- Summary
- Videotape testimony of Adele J., who was born in Vilna, Poland in 1924. Mrs. J. describes her family; Soviet occupation; confiscation of her father's textile business; the Lithuanian government; German invasion on June 22, 1941; immediate arrest and disappearance of many Jews; her parents' deaths within three weeks of each other; joining her uncle's family in Kovno with her sister; life in the Kovno ghetto; being spared from transports due to a document verifying her mother worked for Germany in World War I; a year of forced labor in the ghetto; liquidation of the Kovno ghetto in 1943; separation of men, women, and children prior to transport; five days in a cattle car with her sister and cousin; and arrival in Klooga.
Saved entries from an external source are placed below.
-- B's outer loop = find? over A's pair list restricted to the given i's
lemma bFind_char (arr : List Int) (M : Int) (hM : 0 ≤ M) (il : List Nat)
    (hil : ∀ i ∈ il, i + 1 < arr.length) :
    bFind arr (bBuild arr) M il =
      (((il.flatMap (fun i => (((List.range arr.length).drop (i + 1)).map (fun j => (i, j))))).find?
          (fun p => pv arr p == M)).map (pg arr)).getD [] := by
  induction il with
  | nil => rfl
  | cons i is ih =>
    have hi : i + 1 < arr.length := hil i (List.mem_cons_self)
    have hrec := ih (fun x hx => hil x (List.mem_cons_of_mem _ hx))
    have hunfold : bFind arr (bBuild arr) M (i :: is) =
        (if arr.getD i 0 = 0 then
          if M = 0 then [0, arr.getD (i + 1) 0] else bFind arr (bBuild arr) M is
        else if PySem.Int.mod M (arr.getD i 0) ≠ 0 then bFind arr (bBuild arr) M is
        else
          match ((bBuild arr).getD (PySem.Int.floordiv M (arr.getD i 0)) []).find?
              (fun j => decide (i < j)) with
          | some j => [arr.getD i 0, arr.getD j 0]
          | none => bFind arr (bBuild arr) M is) := rfl
    rw [hunfold, List.flatMap_cons, List.find?_append]
    by_cases hv : arr.getD i 0 = 0
    · by_cases hM0 : M = 0
      · have hhead : (List.range arr.length).drop (i + 1) =
            (i + 1) :: (List.range arr.length).drop (i + 1 + 1) := by
          have h1 := List.drop_eq_getElem_cons (l := List.range arr.length) (i := i + 1)
            (by simpa using hi)
          rwa [List.getElem_range] at h1
        have hPred : ((fun p => pv arr p == M) ((i, i + 1) : Nat × Nat)) = true := by
          show (arr.getD i 0 * arr.getD (i + 1) 0 == M) = true
          rw [hv, zero_mul, hM0]
          decide
        rw [if_pos hv, if_pos hM0, hhead, List.map_cons,
          List.find?_cons_of_pos (p := fun p => pv arr p == M) hPred,
          Option.some_or, Option.map_some, Option.getD_some]
        show [(0 : Int), arr.getD (i + 1) 0] = [arr.getD i 0, arr.getD (i + 1) 0]
        rw [hv]
      · have hnone : ((((List.range arr.length).drop (i + 1)).map (fun j => (i, j))).find?
            (fun p => pv arr p == M)) = none := by
          rw [List.find?_eq_none]
          intro p hp
          obtain ⟨j, hj, rfl⟩ := List.mem_map.1 hp
          intro hcon
          have h0 : arr.getD i 0 * arr.getD j 0 = M := by simpa using hcon
          rw [hv, zero_mul] at h0
          exact hM0 h0.symm
        rw [if_pos hv, if_neg hM0, hnone, Option.none_or]
        exact hrec
    · by_cases hmod : PySem.Int.mod M (arr.getD i 0) = 0
      · have hvq : arr.getD i 0 * PySem.Int.floordiv M (arr.getD i 0) = M := by
          have h0 := PySem.Int.floordiv_mul_add_mod M (arr.getD i 0)
          rw [hmod] at h0
          rw [mul_comm]
          omega
        have hdict : ((bBuild arr).getD (PySem.Int.floordiv M (arr.getD i 0)) []).find?
              (fun j => decide (i < j)) =
            ((List.range arr.length).drop (i + 1)).find?
              ((fun p => pv arr p == M) ∘ (fun j => ((i, j) : Nat × Nat))) := by
          rw [bBuild_getD, find_gt_filter_range]
          apply find?_ext
          intro k
          by_cases hk : arr.getD k 0 = PySem.Int.floordiv M (arr.getD i 0)
          · have hpvk : pv arr (i, k) = M := by
              show arr.getD i 0 * arr.getD k 0 = M
              rw [hk]; exact hvq
            show (arr.getD k 0 == PySem.Int.floordiv M (arr.getD i 0)) =
              (pv arr (i, k) == M)
            rw [Bool.eq_iff_iff]
            simp only [beq_iff_eq]
            exact iff_of_true hk hpvk
          · have hpvk : ¬ pv arr (i, k) = M := by
              show ¬ arr.getD i 0 * arr.getD k 0 = M
              intro hEq
              exact hk (mul_left_cancel₀ hv (by rw [hEq, hvq]))
            show (arr.getD k 0 == PySem.Int.floordiv M (arr.getD i 0)) =
              (pv arr (i, k) == M)
            rw [Bool.eq_iff_iff]
            simp only [beq_iff_eq]
            exact iff_of_false hk hpvk
        rw [if_neg hv, if_neg (not_not_intro hmod), hdict, List.find?_map]
        cases hfind : ((List.range arr.length).drop (i + 1)).find?
            ((fun p => pv arr p == M) ∘ (fun j => ((i, j) : Nat × Nat))) with
        | some j =>
          rw [Option.map_some, Option.some_or, Option.map_some, Option.getD_some]
          rfl
        | none =>
          rw [Option.map_none, Option.none_or]
          exact hrec
      · have hnone : ((((List.range arr.length).drop (i + 1)).map (fun j => (i, j))).find?
            (fun p => pv arr p == M)) = none := by
          rw [List.find?_eq_none]
          intro p hp
          obtain ⟨j, hj, rfl⟩ := List.mem_map.1 hp
          intro hcon
          have h0 : arr.getD i 0 * arr.getD j 0 = M := by simpa using hcon
          exact hmod ((PySem.Int.mod_eq_zero_iff_dvd M (arr.getD i 0)).2 ⟨arr.getD j 0, h0.symm⟩)
        rw [if_neg hv, if_pos hmod, hnone, Option.none_or]
        exact hrec

lemma flatMap_range_last {β : Type} (k : Nat) (f : Nat → List β) (hf : f k = []) :
    (List.range (k + 1)).flatMap f = (List.range k).flatMap f := by
  rw [List.range_succ, List.flatMap_append]
  simp [hf]

lemma pPairs_restrict (n : Nat) (hn : 1 ≤ n) :
    (List.range (n - 1)).flatMap (fun i => (((List.range n).drop (i + 1)).map (fun j => (i, j)))) =
      pPairs n := by
  obtain ⟨k, rfl⟩ : ∃ k, n = k + 1 := ⟨n - 1, by omega⟩
  unfold pPairs
  simp only [Nat.add_sub_cancel]
  rw [flatMap_range_last k
    (fun i => (((List.range (k + 1)).drop (i + 1)).map (fun j => ((i, j) : Nat × Nat))))
    (by
      show ((List.range (k + 1)).drop (k + 1)).map (fun j => ((k, j) : Nat × Nat)) = []
      rw [List.drop_eq_nil_of_le (by simp)]
      rfl)]

-- among any three integers, some pair has a non-negative product
lemma three_nonneg_pair (a b c : Int) : 0 ≤ a * b ∨ 0 ≤ a * c ∨ 0 ≤ b * c := by
  rcases le_total 0 a with ha | ha <;> rcases le_total 0 b with hb | hb <;>
    rcases le_total 0 c with hc | hc
  · exact Or.inl (mul_nonneg ha hb)
  · exact Or.inl (mul_nonneg ha hb)
  · exact Or.inr (Or.inl (mul_nonneg ha hc))
  · exact Or.inr (Or.inr (by nlinarith))
  · exact Or.inr (Or.inr (mul_nonneg hb hc))
  · exact Or.inr (Or.inl (by nlinarith))
  · exact Or.inl (by nlinarith)
  · exact Or.inl (by nlinarith)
She details work and life in Klooga; Germans who helped them and others who did not; mass shooting of the prisoners on September 19, 1944; hiding with her sister in a barrack; witnessing burning of the bodies of the murdered prisoners; being hidden by an Estonian; liberation and hospitalization by Soviet troops; return to Vilna; travel to Germany in mid-1945 with her sister; and emigration to the United States a year and a half later.
- Author/Creator
- J., Adele, 1924-
- Published
- Ventnor, N.J. : Federation of Jewish Agencies of Atlantic County/Stockton State College, Holocaust Oral History Project, 1988
- Interview Date
- March 25, 1988.
- Locale
- Lithuania
Kaunas
Poland
Vilnius (Lithuania)
- Cite As
- Adele J. Holocaust Testimony (HVT-1112). Fortunoff Video Archive for Holocaust Testimonies, Yale University Library.
- Other Authors/Editors
- Grossman, Marsha, interviewer.
Peskoe, Arthur, interviewer.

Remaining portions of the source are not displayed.